I put this as a gentle question with the aim to get an answer from an informative point of view, because I am curious about it. You can, however, also add references that will be answered as a reference request, or add your conclusions / arguments. You consider it useful for your colleagues.

In the past I have known the following theories about the hypothesis known as Lindelöf and its relation to the Riemann Hypothesis (I have read them from different sources and for different audiences, but I find it difficult and I understand only excerpts) and on the other hand a phenomenon , which is known as the universality of Riemann's zeta function.

See the Wikipedia *Lindelof hypothesis* respectively. *Zeta function universality*,

I also know about the zeta function of the Ramanujan

$$ varphi (s) = sum_ {n = 1} ^ infty frac { tau (n)} {n ^ s} $$

or also known as Ramanujan tau Dirichlet series, see article *Tau Dirichlet series* from the encyclopedia Wolfram MathWorld.
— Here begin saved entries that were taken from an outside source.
-- pv_equiv track=rewrite | github.com/qubit-ulm/ProtoPlaqette | error_correction_sim/visualizer.py | positions_index
-- ===== SOURCE A (Python) =====
-- def positions_index(errs_recos: str) -> tuple[list, list, list]:
--     """Converts a Pauli string into lists of indices of X, Y and Z operators.
--
--     Args:
--         errs_recos: Pauli string of errors or recovery operation on data qubits
--
--     Returns:
--         positions of X, Y and Z operators in the Pauli string
--     """
--     x_pos = []
--     y_pos = []
--     z_pos = []
--     for pos, char in enumerate(errs_recos):
--         if char == "X":
--             x_pos.append(pos)
--         elif char == "Y":
--             y_pos.append(pos)
--         elif char == "Z":
--             z_pos.append(pos)
--     return x_pos, y_pos, z_pos
-- ===== SOURCE B (Python) =====
-- def positions_index(errs_recos: str) -> tuple[list, list, list]:
--     enum = list(enumerate(errs_recos))
--     x_pos = [pos for pos, char in enum if char == "X"]
--     y_pos = [pos for pos, char in enum if char == "Y"]
--     z_pos = [pos for pos, char in enum if char == "Z"]
--     return x_pos, y_pos, z_pos
-- ===== Notes on version B (the rewrite author's own statement) =====
-- stated objective: idiomatic
-- what changed: Replaces the single three-branch accumulator loop with three independent filtering comprehensions over enumerate, one pass per Pauli letter.
import Mathlib
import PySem

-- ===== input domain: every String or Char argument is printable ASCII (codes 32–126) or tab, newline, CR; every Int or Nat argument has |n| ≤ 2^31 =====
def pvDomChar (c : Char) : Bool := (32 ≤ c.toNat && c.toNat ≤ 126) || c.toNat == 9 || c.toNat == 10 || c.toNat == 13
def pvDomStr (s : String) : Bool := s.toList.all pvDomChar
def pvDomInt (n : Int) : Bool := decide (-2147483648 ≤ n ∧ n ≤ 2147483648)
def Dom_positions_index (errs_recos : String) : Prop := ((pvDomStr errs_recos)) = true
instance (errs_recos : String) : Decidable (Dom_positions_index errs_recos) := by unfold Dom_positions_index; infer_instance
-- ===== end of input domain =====

-- B replaces A's single three-branch accumulator loop with three independent filtering passes (idiomatic; return value only).

-- ===== PORT A =====
-- single loop over enumerate, three accumulators, branch per character
def positions_index (errs_recos : String) : List Int × List Int × List Int :=
  (PySem.List.enumerate errs_recos.toList 0).foldl
    (fun (st : List Int × List Int × List Int) pc =>
      if pc.2 == 'X' then (st.1 ++ [pc.1], st.2.1, st.2.2)
      else if pc.2 == 'Y' then (st.1, st.2.1 ++ [pc.1], st.2.2)
      else if pc.2 == 'Z' then (st.1, st.2.1, st.2.2 ++ [pc.1])
      else st)
    ([], [], [])

-- ===== PORT B =====
-- three independent filtering comprehensions over the same enumerate list
def positions_index_alt (errs_recos : String) : List Int × List Int × List Int :=
  let enum := PySem.List.enumerate errs_recos.toList 0
  (((enum.filter (fun pc => pc.2 == 'X')).map (·.1)),
   ((enum.filter (fun pc => pc.2 == 'Y')).map (·.1)),
   ((enum.filter (fun pc => pc.2 == 'Z')).map (·.1)))

-- ===== PRECONDITION & SPEC =====
def Spec_positions_index (errs_recos : String) (out : List Int × List Int × List Int) : Prop := out = positions_index_alt errs_recos
instance (errs_recos : String) (out : List Int × List Int × List Int) : Decidable (Spec_positions_index errs_recos out) := by unfold Spec_positions_index; infer_instance

-- ===== CLAIM (what is proved, stated in full; the proofs are below) =====
def Claim_equal_positions_index : Prop := ∀ (errs_recos : String), Dom_positions_index errs_recos → Spec_positions_index errs_recos (positions_index errs_recos)

-- ===== LEMMAS AND PROOFS =====
theorem positions_index_fold_inv (l : List (Int × Char)) (a b c : List Int) :
    l.foldl
      (fun (st : List Int × List Int × List Int) pc =>
        if pc.2 == 'X' then (st.1 ++ [pc.1], st.2.1, st.2.2)
        else if pc.2 == 'Y' then (st.1, st.2.1 ++ [pc.1], st.2.2)
        else if pc.2 == 'Z' then (st.1, st.2.1, st.2.2 ++ [pc.1])
        else st)
      (a, b, c)
    = (a ++ (l.filter (fun pc => pc.2 == 'X')).map (·.1),
       b ++ (l.filter (fun pc => pc.2 == 'Y')).map (·.1),
       c ++ (l.filter (fun pc => pc.2 == 'Z')).map (·.1)) := by
  induction l generalizing a b c with
  | nil => simp
  | cons hd tl ih =>
    simp only [List.foldl_cons, List.filter_cons]
    split_ifs with h1 h2 h3 <;> simp_all

-- ===== VERDICT (by name: the statement is the Claim_ definition above) =====
theorem positions_index_spec : Claim_equal_positions_index := by
  intro s _
  show positions_index s = positions_index_alt s
  unfold positions_index positions_index_alt
  rw [positions_index_fold_inv]
  simp
-- pv_equiv track=rewrite | github.com/mihaelacr/ProjectEuler | Problem33.py | cancel_digits
-- ===== SOURCE A (Python) =====
-- def cancel_digits(numerator, denominator):
--     """
--     Cancel out the common digits in numerator and denominator,
--     except for the trivial case of cancelling zeros.
--
--     Assuming at most two digit numbers, so there
--     is a unique cancelling.
--     """
--     numer_digits = list(str(numerator))
--     denom_digits = list(str(denominator))
--
--     # Treat as an array of strings and iterate
--     # through pairs of digits, cancelling inplace
--     # by replacing the digits with the empty string
--     for i in range(len(numer_digits)):
--         for j in range(len(denom_digits)):
--             if numer_digits[i] == denom_digits[j]:
--                 if numer_digits[i] == "0":
--                     # Ignore trivial cases
--                     continue
--                 numer_digits[i] = ""
--                 denom_digits[j] = ""
--
--     # Rebuild the number into an integer, using 0
--     # as a sentinel if a number got completely
--     # cancelled
--     numer_int = int("0" + "".join(numer_digits))
--     denom_int = int("0" + "".join(denom_digits))
--
--     return numer_int, denom_int
-- ===== SOURCE B (Python) =====
-- def cancel_digits(numerator, denominator):
--     """Cancel common non-zero digits via one counting pass per operand (no nested scans)."""
--     num_str = str(numerator)
--     den_str = str(denominator)
--
--     avail = {}
--     for c in den_str:
--         avail[c] = avail.get(c, 0) + 1
--
--     cancelled = {}
--     num_keep = []
--     for c in num_str:
--         if c != "0" and avail.get(c, 0) > 0:
--             avail[c] -= 1
--             cancelled[c] = cancelled.get(c, 0) + 1
--         else:
--             num_keep.append(c)
--
--     den_keep = []
--     for c in den_str:
--         if cancelled.get(c, 0) > 0:
--             cancelled[c] -= 1
--         else:
--             den_keep.append(c)
--
--     return int("0" + "".join(num_keep)), int("0" + "".join(den_keep))
-- ===== Notes on version B (the rewrite author's own statement) =====
-- stated objective: alternative
-- what changed: Replaces A's nested index loops that blank matched digit slots in place with a counting dict of the denominator's characters, one pass over the numerator decrementing availability while recording cancellations, and one pass over the denominator dropping the first cancelled occurrences.
import Mathlib
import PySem

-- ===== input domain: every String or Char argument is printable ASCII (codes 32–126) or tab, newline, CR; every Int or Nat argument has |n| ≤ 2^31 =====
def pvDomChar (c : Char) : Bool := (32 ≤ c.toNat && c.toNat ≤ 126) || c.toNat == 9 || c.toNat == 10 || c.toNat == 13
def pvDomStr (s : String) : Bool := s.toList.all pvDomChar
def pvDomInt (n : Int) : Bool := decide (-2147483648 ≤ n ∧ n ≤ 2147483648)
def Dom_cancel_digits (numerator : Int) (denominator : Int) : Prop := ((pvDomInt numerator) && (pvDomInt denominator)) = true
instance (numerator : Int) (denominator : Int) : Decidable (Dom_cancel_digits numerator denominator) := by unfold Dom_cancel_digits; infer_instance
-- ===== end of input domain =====

-- B replaces A's nested in-place digit blanking with counting dicts and two linear passes (alternative structure, same values).

-- ===== PORT A =====
-- inner loop 'for j in range(len(denom_digits))' for a fixed outer position whose current value is c
-- (Python strings modelled as List Char; the list elements are one-char strings or "" after blanking)
def aInner : List Char → List (List Char) → List Char × List (List Char)
  | c, [] => (c, [])
  | c, d :: rest =>
    if c = d then
      if c = ['0'] then
        -- "Ignore trivial cases": continue
        let r := aInner c rest
        (r.1, d :: r.2)
      else
        -- numer_digits[i] = "" ; denom_digits[j] = ""
        let r := aInner [] rest
        (r.1, [] :: r.2)
    else
      let r := aInner c rest
      (r.1, d :: r.2)

-- outer loop 'for i in range(len(numer_digits))'
def aOuter : List (List Char) → List (List Char) → List (List Char) × List (List Char)
  | [], dd => ([], dd)
  | n :: rest, dd =>
    let p := aInner n dd
    let q := aOuter rest p.2
    (p.1 :: q.1, q.2)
And from an informative point of view the articles (1) and *Lecture X* from (2).

**Question.** A) Does Ramanujan's zeta function fulfill a similar Lindelöf hypothesis? I ask if it is possible / possible to write a similar expression for Ramanujan's Dirichlet-L series instead of the Riemann zeta function. B) Also, I would like to know if the phenomenon of universality makes sense for the zeta function of Ramanujan (tell us a similar statement)

similar to the set of Voroni of 1975. **Many thanks.**

As I ask as curiosity, if the literature answer is a reference request, I try to search for it and read it from the literature. If my questions have no mathematical meaning or there is no motivation to study such things, please explain why.

## references:

(1) Carlos Julio Moreno, *A necessary and sufficient condition for the Riemann hypothesis for Ramanujan's zeta function*Illinois J. Math., Vol. 18, Issue 1 (1974), 107-114.

(2) G.H. Hardy, *Twelve lectures on topics from his life and work*, AMS Chelsea Publishing (2002).